If you share the philosophy to have the database do as much as reasonably possible to ensure data consistency (and I think you should), then you know that domains are a great tool to that end, letting you express a set of constraints in one place, then reference them in as many tables or datatypes as needed with much less repetition or copy/paste errors.
For example, given this simplified subset of a schema making reference to a domain required_text
over text
ensuring that the value is nonempty, not null, as well as has no leading / trailing whitespace:
create domain required_text text
check (trim(value) = value
and length(value) > 0) not null;
create table email_address
(
id serial primary key,
address required_text
-- Not a production quality email constraint, but...
check (address like '%@%')
);
create table email(
id serial primary key,
sender_id int
references email_address,
subject text
-- ...
);
create table email_recipient (
email_id int not null
references email,
recipient_id int not null
references email_address,
primary key (email_id, recipient_id)
);
PostgreSQL implements domains using its flexible and user-expandable type system, where each type
known to the database exists as a row in system catalog table
pg_catalog.pg_type
. The primary key for this table
is an integer-ish field/type named oid
. The oid value corresponding to a type’s pg_type
row is usually
(ah, sweet foreshadowing) how a PostgreSQL server describes a result set’s column types in the
client/server protocol with the RowDescription
message which indicates the PostgerSQL-side datatypes, informing
the client’s driver as to what client-side types and/or parsing logic to use to decode the result set’s values.
Basic scalar types are described in the system catalog’s pg_type
table by rows with typtype
set to ‘b’
for “base type.” Domains
are described with a ‘d’, for, well, domain. Arrays are also modeled as types in the system catalog,
described with typcategory
value A
for “Array” and through having their oid referenced by
their scalar’s row in column typarray
.
Convention dictates that the array type’s name will be the same as the scalar type’s, but with an underscore prepended.

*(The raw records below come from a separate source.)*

-- pv_equiv track=rewrite | github.com/bitcoin-playground/easy-miner | block_builder.py | tx_encode_coinbase_height
-- ===== SOURCE A (Python) =====
-- def tx_encode_coinbase_height(height: int) -> str:
--     """
--     Codifica l'altezza del blocco secondo BIP34 (formato CScriptNum) per includerla
--     nello scriptSig della transazione coinbase.
--     """
--     if height < 0:
--         raise ValueError("L'altezza del blocco deve essere maggiore o uguale a 0.")
--     if height == 0:
--         return "00"
--     result = bytearray()
--     v = height
--     while v:
--         result.append(v & 0xff)
--         v >>= 8
--     # Se il bit più significativo dell'ultimo byte è 1, aggiungi un byte 0x00
--     if result and (result[-1] & 0x80):
--         result.append(0x00)
--     return f"{len(result):02x}" + result.hex()
-- ===== SOURCE B (Python) =====
-- def tx_encode_coinbase_height(height: int) -> str:
--     """BIP34 CScriptNum encoding of the block height: closed-form length via
--     bit_length + to_bytes instead of a byte-emitting while loop."""
--     if height < 0:
--         raise ValueError("L'altezza del blocco deve essere maggiore o uguale a 0.")
--     if height == 0:
--         return "00"
--     length = (height.bit_length() + 7) // 8
--     b = bytearray(height.to_bytes(length, "little"))
--     if b[-1] & 0x80:
--         b.append(0x00)
--     return f"{len(b):02x}" + b.hex()
-- ===== Notes on version B (the rewrite author's own statement) =====
-- stated objective: simpler
-- what changed: Replaces the byte-emitting while loop with a closed-form byte count ((bit_length()+7)//8) and a single to_bytes(..., 'little') call, keeping the same 0x80 sign-byte fixup and '00' case.
import Mathlib
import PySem

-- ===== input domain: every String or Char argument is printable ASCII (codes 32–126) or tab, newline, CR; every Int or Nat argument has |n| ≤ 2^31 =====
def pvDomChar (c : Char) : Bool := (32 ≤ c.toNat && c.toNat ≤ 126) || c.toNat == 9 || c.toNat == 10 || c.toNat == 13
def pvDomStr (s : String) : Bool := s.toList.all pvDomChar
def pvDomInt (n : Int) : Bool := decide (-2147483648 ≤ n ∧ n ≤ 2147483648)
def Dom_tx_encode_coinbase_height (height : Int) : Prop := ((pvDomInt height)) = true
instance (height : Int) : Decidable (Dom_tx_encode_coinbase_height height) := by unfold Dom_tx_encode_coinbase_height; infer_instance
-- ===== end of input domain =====

-- B replaces A's byte-emitting while loop by a closed-form byte count ((bit_length()+7)//8)
-- and a single little-endian to_bytes conversion (objective: simpler).

-- shared hex formatting helper: f"{n:02x}" for a byte 0 ≤ n < 256 (exact on that range)
def pvHexDigit (n : Nat) : Char := if n < 10 then Char.ofNat (48 + n) else Char.ofNat (87 + n)
def pvByteHex (n : Nat) : String := String.ofList [pvHexDigit (n / 16), pvHexDigit (n % 16)]

-- ===== PORT A =====
-- the `while v:` loop; v ≥ 0 throughout (height ≥ 0 under Pre_), so Nat `%`/`/` are exact for `v & 0xff`, `v >>= 8`
def pvLoopA (v : Nat) : List Nat :=
  if h : v = 0 then []
  else (v % 256) :: pvLoopA (v / 256)
decreasing_by exact Nat.div_lt_self (Nat.pos_of_ne_zero h) (by norm_num)

def tx_encode_coinbase_height (height : Int) : String :=
  if height < 0 then ""            -- Python raises ValueError here; excluded by Pre_
  else if height = 0 then "00"
  else
    let result := pvLoopA height.toNat
    -- `if result and (result[-1] & 0x80):` — bytes are < 256, so the 0x80 bit is set iff last byte ≥ 128
    let result := if result ≠ [] ∧ 128 ≤ result.getLastD 0 then result ++ [0] else result
    pvByteHex result.length ++ String.join (result.map pvByteHex)

-- ===== PORT B =====
-- height.to_bytes(len, 'little') = the list [height >> 8*i & 0xff for i in range(len)] (its contract for nonneg ints)
def tx_encode_coinbase_height_alt (height : Int) : String :=
  if height < 0 then ""            -- Python raises ValueError here; excluded by Pre_
  else if height = 0 then "00"
  else
    let v := height.toNat
    let len := (PySem.Int.bitLength height + 7) / 8
    let b := (List.range len).map (fun i => v / 256 ^ i % 256)
    let b := if 128 ≤ b.getLastD 0 then b ++ [0] else b
    pvByteHex b.length ++ String.join (b.map pvByteHex)

-- ===== PRECONDITION & SPEC =====
-- Pre_ excludes exactly the inputs where the Python A raises ValueError: negative heights.
def Pre_tx_encode_coinbase_height (height : Int) : Prop := 0 ≤ height
instance (height : Int) : Decidable (Pre_tx_encode_coinbase_height height) := by unfold Pre_tx_encode_coinbase_height; infer_instance
def pvWitness_tx_encode_coinbase_height : Int := 128

def Spec_tx_encode_coinbase_height (height : Int) (out : String) : Prop := out = tx_encode_coinbase_height_alt height
instance (height : Int) (out : String) : Decidable (Spec_tx_encode_coinbase_height height out) := by unfold Spec_tx_encode_coinbase_height; infer_instance

-- ===== CLAIM (what is proved, stated in full; the proofs are below) =====
def Claim_equal_tx_encode_coinbase_height : Prop := ∀ (height : Int), Dom_tx_encode_coinbase_height height → Pre_tx_encode_coinbase_height height → Spec_tx_encode_coinbase_height height (tx_encode_coinbase_height height)

-- ===== LEMMAS AND PROOFS =====

-- bitLength is characterised by its power-of-two bracket
lemma pv_bl_eq (v k : Nat) (h1 : 2 ^ (k - 1) ≤ v) (h2 : v < 2 ^ k) (hk : 1 ≤ k) :
    PySem.Int.bitLength (v : Int) = k := by
  have hv0 : v ≠ 0 := by
    have : 1 ≤ 2 ^ (k - 1) := Nat.one_le_two_pow
    omega
  have hlt : v < 2 ^ PySem.Int.bitLength (v : Int) := by
    simpa using PySem.Int.lt_two_pow_bitLength (v : Int)
  have hle : 2 ^ (PySem.Int.bitLength (v : Int) - 1) ≤ v := by
    simpa using PySem.Int.two_pow_bitLength_le (v : Int) (by exact_mod_cast hv0)
  set b := PySem.Int.bitLength (v : Int) with hb
  have hb1 : 1 ≤ b := by
    by_contra h
    have : b = 0 := by omega
    rw [this] at hlt
    simp at hlt
    omega
  have h1' : b - 1 < k := by
    have := lt_of_le_of_lt hle h2
    exact (Nat.pow_lt_pow_iff_right (by norm_num)).mp this
  have h2' : k - 1 < b := by
    have := lt_of_le_of_lt h1 hlt
    exact (Nat.pow_lt_pow_iff_right (by norm_num)).mp this
  omega

-- A's while loop produces exactly B's closed-form little-endian byte list
lemma pv_loopA_eq : ∀ v : Nat, 0 < v →
    pvLoopA v = (List.range ((PySem.Int.bitLength (v : Int) + 7) / 8)).map (fun i => v / 256 ^ i % 256) := by
  intro v
  induction v using Nat.strong_induction_on with
  | _ v ih =>
    intro hv
    have hv' : v ≠ 0 := by omega
    have hlt : v < 2 ^ PySem.Int.bitLength (v : Int) := by
      simpa using PySem.Int.lt_two_pow_bitLength (v : Int)
    have hle : 2 ^ (PySem.Int.bitLength (v : Int) - 1) ≤ v := by
      simpa using PySem.Int.two_pow_bitLength_le (v : Int) (by exact_mod_cast hv')
    set k := PySem.Int.bitLength (v : Int) with hk
    have hk1 : 1 ≤ k := by
      by_contra h
      have : k = 0 := by omega
      rw [this] at hlt; simp at hlt; omega
    by_cases h256 : v < 256
    · have hk8 : k ≤ 8 := by
        by_contra h
        have h9 : 9 ≤ k := by omega
        have : (2:Nat) ^ 8 ≤ 2 ^ (k - 1) := Nat.pow_le_pow_right (by norm_num) (by omega)
        norm_num at this; omega
      have hlen : (k + 7) / 8 = 1 := by omega
      rw [pvLoopA, hlen]
      simp only [hv', dite_false, List.range_one, List.map, pow_zero, Nat.div_one]
      have hdiv : v / 256 = 0 := Nat.div_eq_of_lt h256
      rw [hdiv, pvLoopA]
      simp
    · have h256' : 256 ≤ v := by omega
      have hvpos : 0 < v / 256 := Nat.div_pos h256' (by norm_num)
      have hk9 : 9 ≤ k := by
        by_contra h
        have : (2:Nat) ^ k ≤ 2 ^ 8 := Nat.pow_le_pow_right (by norm_num) (by omega)
        norm_num at this; omega
      have hbl' : PySem.Int.bitLength ((v / 256 : Nat) : Int) = k - 8 := by
        apply pv_bl_eq
        · rw [Nat.le_div_iff_mul_le (by norm_num : 0 < 256)]
          have he : 2 ^ (k - 8 - 1) * 256 = 2 ^ (k - 1) := by
            rw [show (256:Nat) = 2 ^ 8 by norm_num, ← pow_add]
            congr 1; omega
          rw [he]; exact hle
        · rw [Nat.div_lt_iff_lt_mul (by norm_num : 0 < 256)]
          have he : 2 ^ (k - 8) * 256 = 2 ^ k := by
            rw [show (256:Nat) = 2 ^ 8 by norm_num, ← pow_add]
            congr 1; omega
          rw [he]; exact hlt
        · omega
      have ihr := ih (v / 256) (Nat.div_lt_self hv (by norm_num)) hvpos
      rw [pvLoopA]
      simp only [hv', dite_false]
      rw [ihr, hbl']
      have hlen : (k + 7) / 8 = (k - 8 + 7) / 8 + 1 := by omega
      rw [hlen, List.range_succ_eq_map]
      simp only [List.map_cons, List.map_map, pow_zero, Nat.div_one]
      congr 1
      apply List.map_congr_left
      intro i _
      simp only [Function.comp]
      rw [Nat.div_div_eq_div_mul, ← pow_succ']

-- ===== VERDICT (by name: the statement is the Claim_ definition above) =====
theorem tx_encode_coinbase_height_spec : Claim_equal_tx_encode_coinbase_height := by
  intro height _ hpre
  unfold Spec_tx_encode_coinbase_height tx_encode_coinbase_height tx_encode_coinbase_height_alt
  unfold Pre_tx_encode_coinbase_height at hpre
  by_cases h0 : height = 0
  · simp [h0]
  · have hpos : 0 < height := by omega
    have hnneg : ¬ height < 0 := by omega
    simp only [hnneg, if_false, h0, if_false]
    have hcast : ((height.toNat : Nat) : Int) = height := Int.toNat_of_nonneg hpre
    have hvpos : 0 < height.toNat := by omega
    have hloop := pv_loopA_eq height.toNat hvpos
    rw [hcast] at hloop
    rw [hloop]
    have hne : (List.range ((PySem.Int.bitLength height + 7) / 8)).map (fun i => height.toNat / 256 ^ i % 256) ≠ [] := by
      have hk1 : 1 ≤ PySem.Int.bitLength height := by
        by_contra h
        have hz : PySem.Int.bitLength height = 0 := by omega
        have hlt : height.natAbs < 2 ^ PySem.Int.bitLength height := PySem.Int.lt_two_pow_bitLength height
        rw [hz] at hlt; simp at hlt; omega
      simp [List.range_eq_nil]
      omega
    simp only [hne, ne_eq, not_false_iff, true_and]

All that’s a mouthful. Let’s just look:
scratch=# select
oid, typname, typtype, typcategory, typarray, typbasetype
from pg_type
where typname in ('text', 'required_text', '_text', '_required_text');
oid | typname | typtype | typcategory | typarray | typbasetype
---------+----------------+---------+-------------+----------+-------------
25 | text | b | S | 1009 | 0
1009 | _text | b | A | 0 | 0
2741346 | required_text | d | S | 2741345 | 25
2741345 | _required_text | b | A | 0 | 0
(4 rows)
Here we see a subset of the pg_type
descriptions for types text
and our domain
required_text
plus their corresponding array types. The required_text
domain
is described with typtype
value ‘d,’ and references its base type’s oid in the
typbasetype
column. Being scalars supporting arrays, they name their array
types by oid in the typarray
column: 1009 and 2741345. The array types _text
and _required_text
are marked as arrays according to typcategory
value ‘A’
(and through other pg_type
columns we’re not interested in for the sake of this
post). The oids for required_text
and _required_test
will
be based on the state of your database cluster when you actually run the code, whereas
the values for text
and _text
, being builtins, are well known and set up by initdb
when you
initialized your cluster.
(Why does the array type _required_text
end up having a lower oid than its scalar type? Because
the code for CREATE TYPE ... AS DOMAIN
in /src/backend/commands/typecmds.c’s DefineDomain()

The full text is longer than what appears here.